1) If this is just capital moving around within their own respective due to
legal jurisdictional changes, this may be rational and may not even matter at
all. Sometimes you change your behavior due to a change in rules but it
affects you neither positively nor negatively.

2) If capital is leaving due to economic fears of leaving the EU, it may be
entirely irrational. It has yet to be seen the long term impacts of leaving
the EU. It isn't even a settled matter as to whether being a part of the EU is
a good thing. Switzerland has done just fine without the EU, Greece has made
off like bandits by being a member of the EU, and Germany has likely slowed
their potential economic growth by being tied to countries like Greece via the
EU.

3) Capital system geographies are surprisingly robust to change. It took
centuries for capital systems to move away from Venice and later the low
countries. Those capital systems survived massive recessions, multiple
unprecedented geopolitical shifts, and numerous invasions and wars. They
didn't die because of political turmoil or economic turmoil, they died because
other regions learned from them and incrementally improved on their
innovations. Compared to the level of turmoil seen in Europe throughout the
16th-19th century, Brexit looks like a walk in the park.

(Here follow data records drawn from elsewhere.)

-- pv_equiv track=rewrite | github.com/adam42739/btsdatapy | src/btsdatapy/core/utils/dates.py | iterate_year_months
-- ===== SOURCE A (Python) =====
-- def iterate_year_months(
--     start: tuple[int, int],
--     end: tuple[int, int],
--     year_key: str = "cboYear",
--     month_key: str = "cboPeriod",
-- ) -> list[dict[str, str]]:
--     start_year, start_month = start
--     end_year, end_month = end
--
--     year_months = []
--     for year in range(start_year, end_year + 1):
--         month_start = start_month if year == start_year else 1
--         month_end = end_month if year == end_year else 12
--         for month in range(month_start, month_end + 1):
--             year_months.append({year_key: str(year), month_key: str(month)})
--
--     return year_months
-- ===== SOURCE B (Python) =====
-- def iterate_year_months(
--     start: tuple[int, int],
--     end: tuple[int, int],
--     year_key: str = "cboYear",
--     month_key: str = "cboPeriod",
-- ) -> list[dict[str, str]]:
--     start_year, start_month = start
--     end_year, end_month = end
--
--     def entry(year, month):
--         return {year_key: str(year), month_key: str(month)}
--
--     if end_year < start_year:
--         return []
--     if start_year == end_year:
--         return [entry(start_year, m) for m in range(start_month, end_month + 1)]
--     # first partial year, then full middle years as one flat month-index pass, then last partial year
--     out = [entry(start_year, m) for m in range(start_month, 13)]
--     out += [entry(i // 12, i % 12 + 1)
--             for i in range((start_year + 1) * 12, end_year * 12)]
--     out += [entry(end_year, m) for m in range(1, end_month + 1)]
--     return out
-- ===== Notes on version B (the rewrite author's own statement) =====
-- stated objective: alternative
-- what changed: Replaces the nested year/month loops with per-year boundary conditionals by three concatenated segments: the first partial year, all full middle years decoded from one flat absolute-month-index pass (year = i//12, month = i%12+1), and the last partial year.
import Mathlib
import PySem

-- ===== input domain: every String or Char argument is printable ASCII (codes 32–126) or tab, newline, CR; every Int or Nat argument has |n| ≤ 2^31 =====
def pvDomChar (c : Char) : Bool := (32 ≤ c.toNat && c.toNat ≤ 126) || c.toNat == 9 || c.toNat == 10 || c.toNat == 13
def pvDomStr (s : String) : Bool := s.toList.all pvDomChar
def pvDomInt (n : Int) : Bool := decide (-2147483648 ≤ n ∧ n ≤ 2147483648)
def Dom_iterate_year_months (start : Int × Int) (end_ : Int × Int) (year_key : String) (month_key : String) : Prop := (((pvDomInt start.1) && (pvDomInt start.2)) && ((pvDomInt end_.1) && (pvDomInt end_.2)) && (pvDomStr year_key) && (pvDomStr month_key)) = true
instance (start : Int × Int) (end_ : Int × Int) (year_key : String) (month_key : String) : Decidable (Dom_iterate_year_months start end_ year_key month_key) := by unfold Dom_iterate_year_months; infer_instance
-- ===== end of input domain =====

-- B replaces A's nested year/month loops (with per-year boundary conditionals) by three
-- concatenated segments: first partial year, full middle years decoded from one flat
-- absolute-month-index pass, last partial year; same cost, different decomposition.


-- ===== PORT A =====
def iterate_year_months (start : Int × Int) (end_ : Int × Int) (year_key : String) (month_key : String) : List (List (String × String)) :=
  let start_year := start.1
  let start_month := start.2
  let end_year := end_.1
  let end_month := end_.2
  (PySem.List.pyRange start_year (end_year + 1) 1).foldl
    (fun year_months year =>
      let month_start := if year = start_year then start_month else 1
      let month_end := if year = end_year then end_month else 12
      (PySem.List.pyRange month_start (month_end + 1) 1).foldl
        (fun ym month =>
          ym ++ [((PySem.Dict.empty.insert year_key (PySem.Int.toStr year)).insert month_key (PySem.Int.toStr month)).items])
        year_months)
    []

-- ===== PORT B =====
-- Source B's local helper 'entry'
def pvEntry (year_key month_key : String) (year month : Int) : List (String × String) :=
  ((PySem.Dict.empty.insert year_key (PySem.Int.toStr year)).insert month_key (PySem.Int.toStr month)).items

def iterate_year_months_alt (start : Int × Int) (end_ : Int × Int) (year_key : String) (month_key : String) : List (List (String × String)) :=
  let start_year := start.1
  let start_month := start.2
  let end_year := end_.1
  let end_month := end_.2
  if end_year < start_year then []
  else if start_year = end_year then
    (PySem.List.pyRange start_month (end_month + 1) 1).map (fun m => pvEntry year_key month_key start_year m)
  else
    ((PySem.List.pyRange start_month 13 1).map (fun m => pvEntry year_key month_key start_year m))
    ++ ((PySem.List.pyRange ((start_year + 1) * 12) (end_year * 12) 1).map
          (fun i => pvEntry year_key month_key (PySem.Int.floordiv i 12) (PySem.Int.mod i 12 + 1)))
    ++ ((PySem.List.pyRange 1 (end_month + 1) 1).map (fun m => pvEntry year_key month_key end_year m))

-- ===== PRECONDITION & SPEC =====
def Spec_iterate_year_months (start : Int × Int) (end_ : Int × Int) (year_key : String) (month_key : String) (out : List (List (String × String))) : Prop := out = iterate_year_months_alt start end_ year_key month_key
instance (start : Int × Int) (end_ : Int × Int) (year_key : String) (month_key : String) (out : List (List (String × String))) : Decidable (Spec_iterate_year_months start end_ year_key month_key out) := by unfold Spec_iterate_year_months; infer_instance

-- ===== CLAIM (what is proved, stated in full; the proofs are below) =====
def Claim_equal_iterate_year_months : Prop := ∀ (start : Int × Int) (end_ : Int × Int) (year_key : String) (month_key : String), Dom_iterate_year_months start end_ year_key month_key → Spec_iterate_year_months start end_ year_key month_key (iterate_year_months start end_ year_key month_key)

-- ===== LEMMAS AND PROOFS =====

-- pointwise congruence for flatMap
theorem pv_flatMap_congr {α β : Type} {f g : α → List β} : ∀ (l : List α), (∀ x ∈ l, f x = g x) → l.flatMap f = l.flatMap g
  | [], _ => rfl
  | x :: xs, h => by
    simp only [List.flatMap_cons]
    rw [h x (by simp), pv_flatMap_congr xs (fun y hy => h y (by simp [hy]))]

-- A as a flatMap over the year range
theorem pv_A_flatMap (start end_ : Int × Int) (yk mk : String) :
    iterate_year_months start end_ yk mk =
      (PySem.List.pyRange start.1 (end_.1 + 1) 1).flatMap (fun year =>
        (PySem.List.pyRange (if year = start.1 then start.2 else 1)
            ((if year = end_.1 then end_.2 else 12) + 1) 1).map
          (fun month => pvEntry yk mk year month)) := by
  unfold iterate_year_months pvEntry
  simp only [PySem.List.foldl_append_singleton_eq_map, PySem.List.foldl_append_eq_flatMap,
    List.nil_append]

-- one full year, decoded from the flat month index
theorem pv_one_year (yk mk : String) (a : Int) :
    (PySem.List.pyRange (a * 12) (a * 12 + 12) 1).map
        (fun i => pvEntry yk mk (PySem.Int.floordiv i 12) (PySem.Int.mod i 12 + 1))
      = (PySem.List.pyRange 1 13 1).map (fun m => pvEntry yk mk a m) := by
  rw [PySem.List.pyRange_one (a * 12) (a * 12 + 12), PySem.List.pyRange_one 1 13]
  have h12 : (a * 12 + 12 - a * 12).toNat = 12 := by omega
  have h12' : ((13 : Int) - 1).toNat = 12 := by omega
  rw [h12, h12', List.map_map, List.map_map]
  apply List.map_congr_left
  intro k hk
  have hklt : k < 12 := List.mem_range.mp hk
  have hdiv : PySem.Int.floordiv (a * 12 + (k : Int)) 12 = a := by
    rw [PySem.Int.floordiv_eq_iff_of_pos (by omega)]
    omega
  have hmod : PySem.Int.mod (a * 12 + (k : Int)) 12 = (k : Int) := by
    have := PySem.Int.floordiv_mul_add_mod (a * 12 + (k : Int)) 12
    rw [hdiv] at this
    omega
  simp only [Function.comp_apply, hdiv, hmod]
  congr 1
  omega

-- consecutive full years = one flat month-index pass
theorem pv_mid (yk mk : String) : ∀ (n : Nat) (a : Int),
    (PySem.List.pyRange a (a + n) 1).flatMap (fun y => (PySem.List.pyRange 1 13 1).map (fun m => pvEntry yk mk y m))
      = (PySem.List.pyRange (a * 12) ((a + n) * 12) 1).map
          (fun i => pvEntry yk mk (PySem.Int.floordiv i 12) (PySem.Int.mod i 12 + 1))
  | 0, a => by
    have h : a + ((0 : Nat) : Int) = a := by push_cast; ring
    rw [h, PySem.List.pyRange_one_eq_nil le_rfl, PySem.List.pyRange_one_eq_nil le_rfl]
    rfl
  | n + 1, a => by
    have hcons : PySem.List.pyRange a (a + ((n + 1 : Nat) : Int)) 1
        = a :: PySem.List.pyRange (a + 1) (a + ((n + 1 : Nat) : Int)) 1 :=
      PySem.List.pyRange_one_cons (by push_cast; omega)
    rw [hcons, List.flatMap_cons]
    have hstep : a + ((n : Int) + 1) = (a + 1) + n := by ring
    have hsplit : PySem.List.pyRange (a * 12) ((a + ((n : Nat) + 1 : Nat)) * 12) 1
        = PySem.List.pyRange (a * 12) (a * 12 + 12) 1
          ++ PySem.List.pyRange ((a + 1) * 12) ((a + ((n + 1 : Nat) : Int)) * 12) 1 := by
      have h1 : a * 12 + 12 = (a + 1) * 12 := by ring
      rw [h1]
      exact PySem.List.pyRange_one_append (a * 12) ((a + 1) * 12) ((a + ((n + 1 : Nat) : Int)) * 12)
        (by omega) (by push_cast; nlinarith)
    rw [hsplit, List.map_append, ← pv_one_year yk mk a]
    congr 1
    have := pv_mid yk mk n (a + 1)
    have hb : (a + 1) + (n : Int) = a + ((n + 1 : Nat) : Int) := by push_cast; ring
    rw [hb] at this
    exact this

-- ===== VERDICT (by name: the statement is the Claim_ definition above) =====
theorem iterate_year_months_spec : Claim_equal_iterate_year_months := by
  intro start end_ yk mk _
  unfold Spec_iterate_year_months
  rw [pv_A_flatMap]
  unfold iterate_year_months_alt
  obtain ⟨sy, sm⟩ := start
  obtain ⟨ey, em⟩ := end_
  simp only
  by_cases hlt : ey < sy
  · rw [if_pos hlt, PySem.List.pyRange_one_eq_nil (by omega)]
    rfl
  · rw [if_neg hlt]
    by_cases heq : sy = ey
    · subst heq
      rw [if_pos rfl]
      have : PySem.List.pyRange sy (sy + 1) 1 = [sy] := PySem.List.pyRange_one_singleton sy
      rw [this]
      simp
    · rw [if_neg heq]
      have hslt : sy < ey := by omega
      -- split the year range into [sy], middle, [ey]
      have hsplit1 : PySem.List.pyRange sy (ey + 1) 1
          = PySem.List.pyRange sy (sy + 1) 1 ++ PySem.List.pyRange (sy + 1) (ey + 1) 1 :=
        PySem.List.pyRange_one_append sy (sy + 1) (ey + 1) (by omega) (by omega)
      have hsplit2 : PySem.List.pyRange (sy + 1) (ey + 1) 1
          = PySem.List.pyRange (sy + 1) ey 1 ++ PySem.List.pyRange ey (ey + 1) 1 :=
        PySem.List.pyRange_one_append (sy + 1) ey (ey + 1) (by omega) (by omega)
      rw [hsplit1, hsplit2, PySem.List.pyRange_one_singleton, PySem.List.pyRange_one_singleton,
        List.flatMap_append, List.flatMap_append]
      simp only [List.flatMap_cons, List.flatMap_nil, List.append_nil]
      simp only [if_true, if_neg heq, if_neg (by omega : ¬ ey = sy),
        show (12 : Int) + 1 = 13 by norm_num]
      rw [List.append_assoc]
      congr 1
      congr 1
      -- middle: drop the conditionals, then apply pv_mid
      have hcongr : (PySem.List.pyRange (sy + 1) ey 1).flatMap (fun year =>
            (PySem.List.pyRange (if year = sy then sm else 1)
                ((if year = ey then em else 12) + 1) 1).map (fun month => pvEntry yk mk year month))
          = (PySem.List.pyRange (sy + 1) ey 1).flatMap (fun y =>
              (PySem.List.pyRange 1 13 1).map (fun m => pvEntry yk mk y m)) := by
        apply pv_flatMap_congr
        intro y hy
        rw [PySem.List.mem_pyRange_one] at hy
        rw [if_neg (by omega), if_neg (by omega), show (12 : Int) + 1 = 13 by norm_num]
      rw [hcongr]
      have hn : ey = (sy + 1) + ((ey - (sy + 1)).toNat : Int) := by omega
      have := pv_mid yk mk (ey - (sy + 1)).toNat (sy + 1)
      rw [← hn] at this
      exact this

I hold zero opinions on whether Brexit is good for Britain. But economically
speaking, I don't see much to fear. I haven't seen much indication that they
are trying to destroy their trade regime that was established by default
through their membership in the EU, which means that it is still effectively a
single market. They already have their own currency and it was already free
floating. The banking industry may be prominent in the UK, but all the banks
were already multinational and headquartered in various countries to begin
with; HSBC isn't losing out on EU business any more than Citibank is. Why is
everybody running around like the sky is falling?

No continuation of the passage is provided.